Once you have the value of va, just run the accuracy_summary op, feeding the accuracy_value_ placeholder:
sess.run(accuracy_summary, feed_dict={accuracy_value_: va})
I implement a naive one-layer model as an example to classify MNIST dataset and visualize validation accuracy in Tensorboard, it works for me.
import tensorflow as tf
from tensorflow.contrib.learn.python.learn.datasets.mnist import read_data_sets
import os
# number of epoch
num_epoch = 1000
model_dir = '/tmp/tf/onelayer_model/accu_info'
# mnist dataset location, change if you need
data_dir = '../data/mnist'
# load MNIST dataset without one hot
dataset = read_data_sets(data_dir, one_hot=False)
# Create placeholder for input images X and labels y
X = tf.placeholder(tf.float32, [None, 784])
# one_hot = False
y = tf.placeholder(tf.int32)
# One layer model graph
W = tf.Variable(tf.truncated_normal([784, 10], stddev=0.1))
b = tf.Variable(tf.constant(0.1, shape=[10]))
logits = tf.nn.relu(tf.matmul(X, W) + b)
init = tf.initialize_all_variables()
cross_entropy = tf.nn.sparse_softmax_cross_entropy_with_logits(logits, y)
# loss function
loss = tf.reduce_mean(cross_entropy)
train_op = tf.train.GradientDescentOptimizer(0.01).minimize(loss)
_, top_1_op = tf.nn.top_k(logits)
top_1 = tf.reshape(top_1_op, shape=[-1])
correct_classification = tf.cast(tf.equal(top_1, y), tf.float32)
# accuracy function
acc = tf.reduce_mean(correct_classification)
# define info that is used in SummaryWritter
acc_summary = tf.scalar_summary('valid_accuracy', acc)

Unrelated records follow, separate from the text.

-- pv_equiv track=rewrite | github.com/ci5437-ene-mar-2018/proyecto-3-liay | proyecto-3/nonogram_solver/generator.py | addUnicityRules
-- ===== SOURCE A (Python) =====
-- def addUnicityRules(rulesList, realLastVar):
-- 	counter = 0
--
-- 	for block in rulesList:
-- 		for rule in block:
-- 			if rule >= 0 and rule > realLastVar:
-- 				# Unicity Rules
-- 				for rule2 in block:
-- 					if rule != rule2 and rule2 > realLastVar:
-- 						block[rule].append(-rule2)
--
-- 				counter += len(block[rule])
--
-- 			else:
-- 				counter += 1
--
-- 	return counter
-- ===== SOURCE B (Python) =====
-- def addUnicityRules(rulesList, realLastVar):
--     # Counting-only reformulation: A mutates the blocks' lists in place; this B
--     # computes the same return value arithmetically without mutating anything.
--     counter = 0
--     for block in rulesList:
--         m = sum(1 for k in block if k > realLastVar)
--         for key, lst in block.items():
--             if key >= 0 and key > realLastVar:
--                 counter += len(lst) + m - 1
--             else:
--                 counter += 1
--     return counter
-- ===== Notes on version B (the rewrite author's own statement) =====
-- stated objective: simpler
-- what changed: Instead of mutating each block's lists in place (appending one negated peer per qualifying key pair) and then measuring the grown lists, B counts the keys > realLastVar once per block (m) and adds len(lst)+m-1 per qualifying key arithmetically, with no mutation at all; equivalence is about the return value only (A mutates the blocks, B does not).
import Mathlib
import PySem

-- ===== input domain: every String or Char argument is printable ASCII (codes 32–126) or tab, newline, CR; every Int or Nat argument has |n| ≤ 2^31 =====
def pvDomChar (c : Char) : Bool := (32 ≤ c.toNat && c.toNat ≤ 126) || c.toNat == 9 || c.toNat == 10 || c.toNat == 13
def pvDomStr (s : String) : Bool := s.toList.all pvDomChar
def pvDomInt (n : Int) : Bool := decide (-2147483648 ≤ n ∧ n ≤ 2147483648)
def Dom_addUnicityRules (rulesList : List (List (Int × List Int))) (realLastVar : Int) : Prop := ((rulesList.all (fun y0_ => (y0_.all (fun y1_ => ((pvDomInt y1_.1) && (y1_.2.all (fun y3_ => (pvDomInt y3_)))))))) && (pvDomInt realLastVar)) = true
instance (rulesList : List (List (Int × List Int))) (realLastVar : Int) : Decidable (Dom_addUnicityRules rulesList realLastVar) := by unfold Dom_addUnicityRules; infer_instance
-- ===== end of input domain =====

-- B replaces A's in-place list mutation and re-measurement by a one-pass arithmetic count
-- (per block: m keys > realLastVar; each qualifying key contributes len(lst)+m-1); simpler, and
-- the equivalence proved here is about the RETURN value only — A mutates the blocks, B does not.


-- ===== PORT A =====
-- literal transliteration: each block is a Python dict (insertion-ordered); iterating a dict
-- yields its keys; block[rule].append(-rule2) is Dict.modify at key rule; counter += len(block[rule])
-- reads the grown list after the inner loop.
def addUnicityRules (rulesList : List (List (Int × List Int))) (realLastVar : Int) : Int :=
  rulesList.foldl (fun counter block =>
    let keys := block.map Prod.fst
    (keys.foldl (fun (st : Int × PySem.Dict Int (List Int)) rule =>
      if rule ≥ 0 ∧ rule > realLastVar then
        -- Unicity Rules
        let blk := keys.foldl (fun blk rule2 =>
            if rule ≠ rule2 ∧ rule2 > realLastVar then
              blk.modify rule [] (fun l => l ++ [-rule2])
            else blk) st.2
        (st.1 + ((blk.getD rule []).length : Int), blk)
      else (st.1 + 1, st.2)) (counter, PySem.Dict.mk block)).1) 0

-- ===== PORT B =====
-- transliteration of Source B: m = number of keys > realLastVar in the block; each qualifying
-- key adds len(lst) + m - 1, every other key adds 1; nothing is mutated.
def addUnicityRules_alt (rulesList : List (List (Int × List Int))) (realLastVar : Int) : Int :=
  rulesList.foldl (fun counter block =>
    let m : Int := ((block.map Prod.fst).filter (fun k => decide (k > realLastVar))).length
    block.foldl (fun counter kv =>
      if kv.1 ≥ 0 ∧ kv.1 > realLastVar then
        counter + (kv.2.length : Int) + m - 1
      else counter + 1) counter) 0

-- ===== PRECONDITION & SPEC =====
-- Pre_ only requires each association list to be a valid representation of a Python dict
-- (pairwise-distinct keys); every input the Python function can actually receive satisfies it.
def Pre_addUnicityRules (rulesList : List (List (Int × List Int))) (realLastVar : Int) : Prop :=
  ∀ block ∈ rulesList, (block.map Prod.fst).Nodup
instance (rulesList : List (List (Int × List Int))) (realLastVar : Int) : Decidable (Pre_addUnicityRules rulesList realLastVar) := by unfold Pre_addUnicityRules; infer_instance
def pvWitness_addUnicityRules : (List (List (Int × List Int))) × Int :=
  ([[(1, [5, -2]), (2, [])], [(-1, [3])]], 0)

def Spec_addUnicityRules (rulesList : List (List (Int × List Int))) (realLastVar : Int) (out : Int) : Prop := out = addUnicityRules_alt rulesList realLastVar
instance (rulesList : List (List (Int × List Int))) (realLastVar : Int) (out : Int) : Decidable (Spec_addUnicityRules rulesList realLastVar out) := by unfold Spec_addUnicityRules; infer_instance

-- ===== CLAIM (what is proved, stated in full; the proofs are below) =====
def Claim_equal_addUnicityRules : Prop := ∀ (rulesList : List (List (Int × List Int))) (realLastVar : Int), Dom_addUnicityRules rulesList realLastVar → Pre_addUnicityRules rulesList realLastVar → Spec_addUnicityRules rulesList realLastVar (addUnicityRules rulesList realLastVar)

-- ===== LEMMAS AND PROOFS =====

-- The inner loop appends one element to the entry at `rule` for each rule2 in ks with
-- rule ≠ rule2 ∧ rule2 > v.
theorem pv_inner_getD (v rule : Int) (ks : List Int) (blk : PySem.Dict Int (List Int)) :
    ((ks.foldl (fun blk rule2 =>
        if rule ≠ rule2 ∧ rule2 > v then blk.modify rule [] (fun l => l ++ [-rule2]) else blk)
      blk).getD rule [])
    = blk.getD rule [] ++ (ks.filter (fun r2 => decide (rule ≠ r2 ∧ r2 > v))).map (fun r2 => -r2) := by
  induction ks generalizing blk with
  | nil => simp
  | cons a t ih =>
    by_cases h : rule ≠ a ∧ a > v
    · simp [List.foldl_cons, h, ih, PySem.Dict.getD_modify_self]
    · simp [List.foldl_cons, h, ih]

-- The inner loop does not touch entries at keys other than `rule`.
theorem pv_inner_getD_ne (v rule k : Int) (hk : k ≠ rule) (ks : List Int)
    (blk : PySem.Dict Int (List Int)) :
    ((ks.foldl (fun blk rule2 =>
        if rule ≠ rule2 ∧ rule2 > v then blk.modify rule [] (fun l => l ++ [-rule2]) else blk)
      blk).getD k [])
    = blk.getD k [] := by
  induction ks generalizing blk with
  | nil => rfl
  | cons a t ih =>
    by_cases h : rule ≠ a ∧ a > v
    · simp only [List.foldl_cons, if_pos h, ih, PySem.Dict.getD_modify_of_ne _ _ _ hk]
    · simp only [List.foldl_cons, if_neg h, ih]

-- For rule > v, the inner-loop candidate count is (#keys > v) minus rule's multiplicity.
theorem pv_filter_count (v rule : Int) (hr : rule > v) (ks : List Int) :
    ((ks.filter (fun r2 => decide (rule ≠ r2 ∧ r2 > v))).length : Int)
    = ((ks.filter (fun r2 => decide (r2 > v))).length : Int) - ks.count rule := by
  induction ks with
  | nil => simp
  | cons a t ih =>
    by_cases ha : rule = a
    · subst ha
      simp only [List.filter_cons, List.count_cons, beq_self_eq_true]
      have h1 : (decide (rule ≠ rule ∧ rule > v)) = false := by simp
      have h2 : (decide (rule > v)) = true := by simpa using hr
      simp only [h1, h2, if_true, Bool.false_eq_true, if_false, List.length_cons]
      push_cast; omega
    · have hc : (a == rule) = false := by simpa using fun e => ha e.symm
      by_cases hv : a > v
      · have h1 : (decide (rule ≠ a ∧ a > v)) = true := by simp [ha, hv]
        have h2 : (decide (a > v)) = true := by simpa using hv
        simp only [List.filter_cons, List.count_cons, h1, h2, if_true, List.length_cons, hc,
          Bool.false_eq_true, if_false]
        push_cast at ih ⊢; omega
      · have h1 : (decide (rule ≠ a ∧ a > v)) = false := by simp [hv]
        have h2 : (decide (a > v)) = false := by simpa using hv
        simp only [List.filter_cons, List.count_cons, h1, h2, Bool.false_eq_true, if_false, hc]
        simpa using ih

-- A's per-block loop, folded over a pending key list whose entries are still untouched in blk,
-- equals an arithmetic accumulation over the pending pairs.
theorem pv_block (v : Int) (keys : List Int) (pend : List (Int × List Int))
    (blk : PySem.Dict Int (List Int)) (c : Int)
    (hnd : (pend.map Prod.fst).Nodup)
    (horig : ∀ kv ∈ pend, blk.getD kv.1 [] = kv.2) :
    ((pend.map Prod.fst).foldl (fun (st : Int × PySem.Dict Int (List Int)) rule =>
        if rule ≥ 0 ∧ rule > v then
          let blk2 := keys.foldl (fun blk rule2 =>
              if rule ≠ rule2 ∧ rule2 > v then blk.modify rule [] (fun l => l ++ [-rule2]) else blk)
            st.2
          (st.1 + ((blk2.getD rule []).length : Int), blk2)
        else (st.1 + 1, st.2)) (c, blk)).1
    = pend.foldl (fun c kv =>
        if kv.1 ≥ 0 ∧ kv.1 > v then
          c + (kv.2.length : Int)
            + ((keys.filter (fun r2 => decide (kv.1 ≠ r2 ∧ r2 > v))).length : Int)
        else c + 1) c := by
  induction pend generalizing blk c with
  | nil => rfl
  | cons kv t ih =>
    simp only [List.map_cons, List.foldl_cons] at hnd ⊢
    obtain ⟨hnotin, hnd'⟩ := List.nodup_cons.mp hnd
    by_cases h : kv.1 ≥ 0 ∧ kv.1 > v
    · simp only [if_pos h]
      have hgd : blk.getD kv.1 [] = kv.2 := horig kv List.mem_cons_self
      have hB2 := pv_inner_getD v kv.1 keys blk
      rw [hgd] at hB2
      have hlen : (((keys.foldl (fun blk rule2 =>
          if kv.1 ≠ rule2 ∧ rule2 > v then blk.modify kv.1 [] (fun l => l ++ [-rule2]) else blk)
          blk).getD kv.1 []).length : Int)
          = (kv.2.length : Int)
            + ((keys.filter (fun r2 => decide (kv.1 ≠ r2 ∧ r2 > v))).length : Int) := by
        rw [hB2]; simp [List.length_append]
      rw [ih _ _ hnd' ?_]
      · rw [hlen, add_assoc]
      · intro kv' hkv'
        have hne : kv'.1 ≠ kv.1 := by
          intro e
          exact hnotin (e ▸ List.mem_map_of_mem hkv')
        rw [pv_inner_getD_ne v kv.1 kv'.1 hne keys blk]
        exact horig kv' (List.mem_cons_of_mem kv hkv')
    · simp only [if_neg h]
      exact ih _ _ hnd' (fun kv' hkv' => horig kv' (List.mem_cons_of_mem kv hkv'))

-- ===== VERDICT (by name: the statement is the Claim_ definition above) =====
theorem addUnicityRules_spec : Claim_equal_addUnicityRules := by
  intro rulesList v _hdom hpre
  unfold Spec_addUnicityRules addUnicityRules addUnicityRules_alt
  refine PySem.List.foldl_congr_mem _ _ _ _ (fun c block hblock => ?_)
  have hnd : (block.map Prod.fst).Nodup := hpre block hblock
  have horig : ∀ kv ∈ block, (PySem.Dict.mk block).getD kv.1 [] = kv.2 := by
    intro kv hkv
    exact PySem.Dict.getD_of_mem_items (PySem.Dict.mk block) hkv hnd []
  simp only []
  rw [pv_block v (block.map Prod.fst) block (PySem.Dict.mk block) c hnd horig]
  refine PySem.List.foldl_congr_mem _ _ _ _ (fun c kv hkv => ?_)
  by_cases h : kv.1 ≥ 0 ∧ kv.1 > v
  · simp only [if_pos h]
    have h1 : ((block.map Prod.fst).count kv.1) = 1 :=
      List.count_eq_one_of_mem hnd (List.mem_map_of_mem hkv)
    have := pv_filter_count v kv.1 h.2 (block.map Prod.fst)
    rw [this, h1]
    push_cast; ring
  · simp only [if_neg h]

valid_summary_op = tf.merge_summary([acc_summary])
with tf.Session() as sess:
# initialize all the variable
sess.run(init)
print("Writing Summaries to %s" % model_dir)
train_summary_writer = tf.train.SummaryWriter(model_dir, sess.graph)
# load validation dataset
valid_x = dataset.validation.images
valid_y = dataset.validation.labels
for epoch in xrange(num_epoch):
batch_x, batch_y = dataset.train.next_batch(100)

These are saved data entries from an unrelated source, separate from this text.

-- pv_equiv track=rewrite | github.com/byronadriano/teacherfy-backend | resources/generators/slide_processor.py | are_terms_related
-- ===== SOURCE A (Python) =====
-- def are_terms_related(term1, term2):
--     """
--     Check if two terms are thematically related for content analysis.
--     """
--     # Define thematic relationships
--     related_groups = [
--         # Math/food combinations
--         {'pizza', 'fractions', 'slices', 'pie', 'cake', 'food'},
--         {'coins', 'money', 'dollars', 'cents', 'math'},
--         {'clock', 'time', 'hours', 'minutes'},
--
--         # Science themes
--         {'animals', 'ocean', 'fish', 'marine', 'water'},
--         {'plants', 'flowers', 'trees', 'garden', 'nature'},
--         {'rainforest', 'ecosystem', 'species', 'oxygen', 'trees', 'animals'},
--         {'space', 'planets', 'sun', 'moon', 'stars', 'solar'},
--
--         # Social studies themes
--         {'maps', 'countries', 'globe', 'geography', 'earth'},
--         {'community', 'buildings', 'cities', 'neighborhoods'},
--
--         # Arts themes
--         {'music', 'instruments', 'piano', 'guitar', 'songs'},
--         {'art', 'painting', 'colors', 'brushes', 'canvas'},
--
--         # PE themes
--         {'sports', 'exercise', 'running', 'swimming', 'dancing'},
--         {'soccer', 'basketball', 'football', 'ball', 'games'}
--     ]
--
--     # Check if both terms belong to the same thematic group
--     for group in related_groups:
--         if term1 in group and term2 in group:
--             return True
--
--     return False
-- ===== SOURCE B (Python) =====
-- # Thematic groups packed as one semicolon-separated string; an inverted index
-- # (word -> set of group ids) is built from it and the query is a disjointness test.
-- _THEMES = (
--     "pizza fractions slices pie cake food;"
--     "coins money dollars cents math;"
--     "clock time hours minutes;"
--     "animals ocean fish marine water;"
--     "plants flowers trees garden nature;"
--     "rainforest ecosystem species oxygen trees animals;"
--     "space planets sun moon stars solar;"
--     "maps countries globe geography earth;"
--     "community buildings cities neighborhoods;"
--     "music instruments piano guitar songs;"
--     "art painting colors brushes canvas;"
--     "sports exercise running swimming dancing;"
--     "soccer basketball football ball games"
-- )
--
-- def are_terms_related(term1, term2):
--     """
--     Check if two terms are thematically related for content analysis.
--     """
--     index = {}
--     for i, segment in enumerate(_THEMES.split(';')):
--         for word in segment.split():
--             index.setdefault(word, set()).add(i)
--     return not index.get(term1, set()).isdisjoint(index.get(term2, set()))
-- ===== Notes on version B (the rewrite author's own statement) =====
-- stated objective: alternative
-- what changed: B stores the vocabulary as one packed semicolon-separated string, parses it once into an inverted index (word -> set of group ids) and answers by a disjointness test on the two index entries, instead of A's scan over thirteen set literals testing both memberships per group.
import Mathlib
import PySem

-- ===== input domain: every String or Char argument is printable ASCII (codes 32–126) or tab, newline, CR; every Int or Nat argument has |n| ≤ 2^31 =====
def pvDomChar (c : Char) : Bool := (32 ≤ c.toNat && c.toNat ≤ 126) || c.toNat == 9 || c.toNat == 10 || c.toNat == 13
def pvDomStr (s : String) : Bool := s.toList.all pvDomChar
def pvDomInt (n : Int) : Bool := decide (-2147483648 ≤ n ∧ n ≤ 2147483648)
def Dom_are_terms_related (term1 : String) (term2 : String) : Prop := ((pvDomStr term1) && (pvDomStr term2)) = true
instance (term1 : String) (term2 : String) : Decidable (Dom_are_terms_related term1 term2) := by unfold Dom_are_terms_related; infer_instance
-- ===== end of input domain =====

-- B packs the thematic vocabulary into one semicolon-separated string, builds an inverted
-- index (word -> set of group ids) from it, and answers by a disjointness test on the two
-- index entries, instead of A's scan over thirteen set literals (objective: alternative).

-- ===== PORT A =====
-- the 13 thematic set literals of A
def pvRelatedGroups : List (PySem.Set String) :=
  [ PySem.Set.ofList ["pizza", "fractions", "slices", "pie", "cake", "food"],
    PySem.Set.ofList ["coins", "money", "dollars", "cents", "math"],
    PySem.Set.ofList ["clock", "time", "hours", "minutes"],
    PySem.Set.ofList ["animals", "ocean", "fish", "marine", "water"],
    PySem.Set.ofList ["plants", "flowers", "trees", "garden", "nature"],
    PySem.Set.ofList ["rainforest", "ecosystem", "species", "oxygen", "trees", "animals"],
    PySem.Set.ofList ["space", "planets", "sun", "moon", "stars", "solar"],
    PySem.Set.ofList ["maps", "countries", "globe", "geography", "earth"],
    PySem.Set.ofList ["community", "buildings", "cities", "neighborhoods"],
    PySem.Set.ofList ["music", "instruments", "piano", "guitar", "songs"],
    PySem.Set.ofList ["art", "painting", "colors", "brushes", "canvas"],
    PySem.Set.ofList ["sports", "exercise", "running", "swimming", "dancing"],
    PySem.Set.ofList ["soccer", "basketball", "football", "ball", "games"] ]

-- A's loop: 'for group in related_groups: if term1 in group and term2 in group: return True'
def pvLoopA (term1 term2 : String) : List (PySem.Set String) → Bool
  | [] => false
  | g :: rest =>
      if PySem.Set.contains g term1 && PySem.Set.contains g term2 then true
      else pvLoopA term1 term2 rest

def are_terms_related (term1 : String) (term2 : String) : Bool :=
  pvLoopA term1 term2 pvRelatedGroups

-- ===== PORT B =====
-- B's module constant _THEMES (Source B): all groups packed into one string
def pvThemes : String :=
  "pizza fractions slices pie cake food;coins money dollars cents math;clock time hours minutes;animals ocean fish marine water;plants flowers trees garden nature;rainforest ecosystem species oxygen trees animals;space planets sun moon stars solar;maps countries globe geography earth;community buildings cities neighborhoods;music instruments piano guitar songs;art painting colors brushes canvas;sports exercise running swimming dancing;soccer basketball football ball games"

-- 'for i, segment in enumerate(_THEMES.split(';')): for word in segment.split(): index.setdefault(word, set()).add(i)'
def pvIndexB : PySem.Dict String (PySem.Set Int) :=
  (PySem.List.enumerate (((PySem.Str.split? pvThemes ";").getD []).map PySem.Str.split₀)).foldl
    (fun d p =>
      p.2.foldl (fun d w => d.insert w (PySem.Set.add (d.getD w PySem.Set.empty) p.1)) d)
    PySem.Dict.empty

def are_terms_related_alt (term1 : String) (term2 : String) : Bool :=
  -- not index.get(term1, set()).isdisjoint(index.get(term2, set()))
  ! PySem.Set.isdisjoint (pvIndexB.getD term1 PySem.Set.empty) (pvIndexB.getD term2 PySem.Set.empty)

-- ===== PRECONDITION & SPEC =====
def Spec_are_terms_related (term1 : String) (term2 : String) (out : Bool) : Prop := out = are_terms_related_alt term1 term2
instance (term1 : String) (term2 : String) (out : Bool) : Decidable (Spec_are_terms_related term1 term2 out) := by unfold Spec_are_terms_related; infer_instance

-- ===== CLAIM =====
def Claim_equal_are_terms_related : Prop := ∀ (term1 : String) (term2 : String), Dom_are_terms_related term1 term2 → Spec_are_terms_related term1 term2 (are_terms_related term1 term2)

-- ===== LEMMAS AND PROOFS =====

-- the word lists that B's string parsing produces (proved below to be what splitOn/split₀ compute)
def pvWordLists : List (List String) :=
  [ ["pizza", "fractions", "slices", "pie", "cake", "food"],
    ["coins", "money", "dollars", "cents", "math"],
    ["clock", "time", "hours", "minutes"],
    ["animals", "ocean", "fish", "marine", "water"],
    ["plants", "flowers", "trees", "garden", "nature"],
    ["rainforest", "ecosystem", "species", "oxygen", "trees", "animals"],
    ["space", "planets", "sun", "moon", "stars", "solar"],
    ["maps", "countries", "globe", "geography", "earth"],
    ["community", "buildings", "cities", "neighborhoods"],
    ["music", "instruments", "piano", "guitar", "songs"],
    ["art", "painting", "colors", "brushes", "canvas"],
    ["sports", "exercise", "running", "swimming", "dancing"],
    ["soccer", "basketball", "football", "ball", "games"] ]

set_option maxRecDepth 40000 in
set_option maxHeartbeats 2000000 in
theorem pv_parse : ((PySem.Str.split? pvThemes ";").getD []).map PySem.Str.split₀ = pvWordLists := by decide

theorem pv_groups_eq : pvRelatedGroups = pvWordLists.map PySem.Set.ofList := by decide

-- membership in the dict entry after the inner fold over one segment's words
theorem pv_inner_mem (ws : List String) (i j : Int) (t : String)
    (d : PySem.Dict String (PySem.Set Int)) :
    j ∈ (ws.foldl (fun d w => d.insert w (PySem.Set.add (d.getD w PySem.Set.empty) i)) d).getD t PySem.Set.empty ↔
      j ∈ d.getD t PySem.Set.empty ∨ (j = i ∧ t ∈ ws) := by
  induction ws generalizing d with
  | nil => simp
  | cons x xs ih =>
      rw [List.foldl_cons, ih, PySem.Dict.getD_insert]
      by_cases hx : t = x
      · subst hx
        simp [PySem.Set.mem_add]
        tauto
      · simp [hx]

-- membership in the dict entry after the outer fold over the enumerated segments
theorem pv_outer_mem (ps : List (Int × List String)) (j : Int) (t : String)
    (d : PySem.Dict String (PySem.Set Int)) :
    j ∈ (ps.foldl
          (fun d p =>
            p.2.foldl (fun d w => d.insert w (PySem.Set.add (d.getD w PySem.Set.empty) p.1)) d)
          d).getD t PySem.Set.empty ↔
      j ∈ d.getD t PySem.Set.empty ∨ ∃ p ∈ ps, p.1 = j ∧ t ∈ p.2 := by
  induction ps generalizing d with
  | nil => simp
  | cons q qs ih =>
      rw [List.foldl_cons, ih, pv_inner_mem]
      constructor
      · rintro ((h | ⟨rfl, ht⟩) | ⟨p, hp, h1, h2⟩)
        · exact Or.inl h
        · exact Or.inr ⟨q, List.mem_cons_self, rfl, ht⟩
        · exact Or.inr ⟨p, List.mem_cons_of_mem _ hp, h1, h2⟩
      · rintro (h | ⟨p, hp, h1, h2⟩)
        · exact Or.inl (Or.inl h)
        · rcases List.mem_cons.mp hp with rfl | hp
          · exact Or.inl (Or.inr ⟨h1.symm, h2⟩)
          · exact Or.inr ⟨p, hp, h1, h2⟩

-- B's index entry of t holds exactly the ids of the word lists containing t
theorem pv_index_mem (j : Int) (t : String) :
    j ∈ pvIndexB.getD t PySem.Set.empty ↔
      ∃ p ∈ PySem.List.enumerate pvWordLists, p.1 = j ∧ t ∈ p.2 := by
  unfold pvIndexB
  rw [pv_parse, pv_outer_mem]
  simp [pysem, PySem.Set.empty]

-- same id in the enumeration names the same word list
theorem pv_enum_inj {gs : List (List String)} {p q : Int × List String}
    (hp : p ∈ PySem.List.enumerate gs) (hq : q ∈ PySem.List.enumerate gs)
    (h : p.1 = q.1) : p = q := by
  rcases (PySem.List.mem_enumerate_iff gs 0 p).mp hp with ⟨k, hk, rfl⟩
  rcases (PySem.List.mem_enumerate_iff gs 0 q).mp hq with ⟨k', hk', rfl⟩
  simp only at h
  have hkk : k = k' := by omega
  subst hkk; rfl

-- A's scan returns true iff some group contains both terms
theorem pv_loopA_iff (term1 term2 : String) (gs : List (PySem.Set String)) :
    pvLoopA term1 term2 gs = true ↔ ∃ g ∈ gs, term1 ∈ g ∧ term2 ∈ g := by
  induction gs with
  | nil => simp [pvLoopA]
  | cons g rest ih =>
      simp only [pvLoopA]
      by_cases h : (PySem.Set.contains g term1 && PySem.Set.contains g term2) = true
      · rw [if_pos h]
        simp only [Bool.and_eq_true, PySem.Set.contains_iff] at h
        exact ⟨fun _ => ⟨g, List.mem_cons_self, h⟩, fun _ => rfl⟩
      · rw [if_neg h, ih]
        simp only [Bool.and_eq_true, PySem.Set.contains_iff] at h
        constructor
        · rintro ⟨g', hg', hm⟩; exact ⟨g', List.mem_cons_of_mem _ hg', hm⟩
        · rintro ⟨g', hg', hm⟩
          rcases List.mem_cons.mp hg' with rfl | hg'
          · exact absurd hm h
          · exact ⟨g', hg', hm⟩

theorem pv_eq (term1 term2 : String) :
    are_terms_related term1 term2 = are_terms_related_alt term1 term2 := by
  have hiff : (are_terms_related term1 term2 = true) ↔ (are_terms_related_alt term1 term2 = true) := by
    have hB : (are_terms_related_alt term1 term2 = true) ↔
        ∃ j ∈ pvIndexB.getD term1 PySem.Set.empty, j ∈ pvIndexB.getD term2 PySem.Set.empty := by
      unfold are_terms_related_alt
      rw [Bool.not_eq_true', ← Bool.not_eq_true, PySem.Set.isdisjoint_iff]
      simp only [not_forall, not_not]
      simp
    rw [hB]
    unfold are_terms_related
    rw [pv_loopA_iff, pv_groups_eq]
    constructor
    · rintro ⟨g, hg, h1, h2⟩
      rcases List.mem_map.mp hg with ⟨wl, hwl, rfl⟩
      rcases List.getElem_of_mem hwl with ⟨k, hk, rfl⟩
      have hp : ((k : Int), pvWordLists[k]) ∈ PySem.List.enumerate pvWordLists :=
        (PySem.List.mem_enumerate_iff pvWordLists 0 _).mpr ⟨k, hk, by simp⟩
      rw [PySem.Set.mem_ofList] at h1 h2
      exact ⟨(k : Int), (pv_index_mem _ _).mpr ⟨_, hp, rfl, h1⟩,
             (pv_index_mem _ _).mpr ⟨_, hp, rfl, h2⟩⟩
    · rintro ⟨j, hj1, hj2⟩
      rcases (pv_index_mem _ _).mp hj1 with ⟨p, hp, hp1, hp2⟩
      rcases (pv_index_mem _ _).mp hj2 with ⟨q, hq, hq1, hq2⟩
      have hpq : p = q := pv_enum_inj hp hq (hp1.trans hq1.symm)
      subst hpq
      have hpm : p.2 ∈ pvWordLists := by
        rcases (PySem.List.mem_enumerate_iff pvWordLists 0 p).mp hp with ⟨k, hk, rfl⟩
        exact List.getElem_mem hk
      exact ⟨PySem.Set.ofList p.2, List.mem_map_of_mem hpm,
             (PySem.Set.mem_ofList _ _).mpr hp2, (PySem.Set.mem_ofList _ _).mpr hq2⟩
  exact Bool.eq_iff_iff.mpr hiff

-- ===== VERDICT =====
theorem are_terms_related_spec : Claim_equal_are_terms_related := by
  intro term1 term2 _
  exact pv_eq term1 term2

feed_dict = {X: batch_x, y: batch_y}
_, acc_value, loss_value = sess.run(
[train_op, acc, loss], feed_dict=feed_dict)
vsummary = sess.run(valid_summary_op,
feed_dict={X: valid_x,
y: valid_y})
# Write validation accuracy summary
train_summary_writer.add_summary(vsummary, epoch)
Using batching with your validation set is possible in case you are using tf.metrics ops, which use internal counters. Here is a simplified example:
model = create_model()
tf.summary.scalar('cost', model.cost_op)
acc_value_op, acc_update_op = tf.metrics.accuracy(labels,predictions)
summary_common = tf.summary.merge_all()
summary_valid = tf.summary.merge([
tf.summary.scalar('accuracy', acc_value_op),
# other metrics here...
])
with tf.Session() as sess:
train_writer = tf.summary.FileWriter(logs_path + '/train',
sess.graph)
valid_writer = tf.summary.FileWriter(logs_path + '/valid')
While training, only write the common summary using your train-writer:
summary = sess.run(summary_common)
train_writer.add_summary(summary, tf.train.global_step(sess, gstep_op))
train_writer.flush()
After every validation, write both summaries using the valid-writer:
gstep, summaryc, summaryv = sess.run([gstep_op, summary_common, summary_valid])
valid_writer.add_summary(summaryc, gstep)
valid_writer.add_summary(summaryv, gstep)
valid_writer.flush()
When using tf.metrics, don't forget to reset the internal counters (local variables) before every validation step.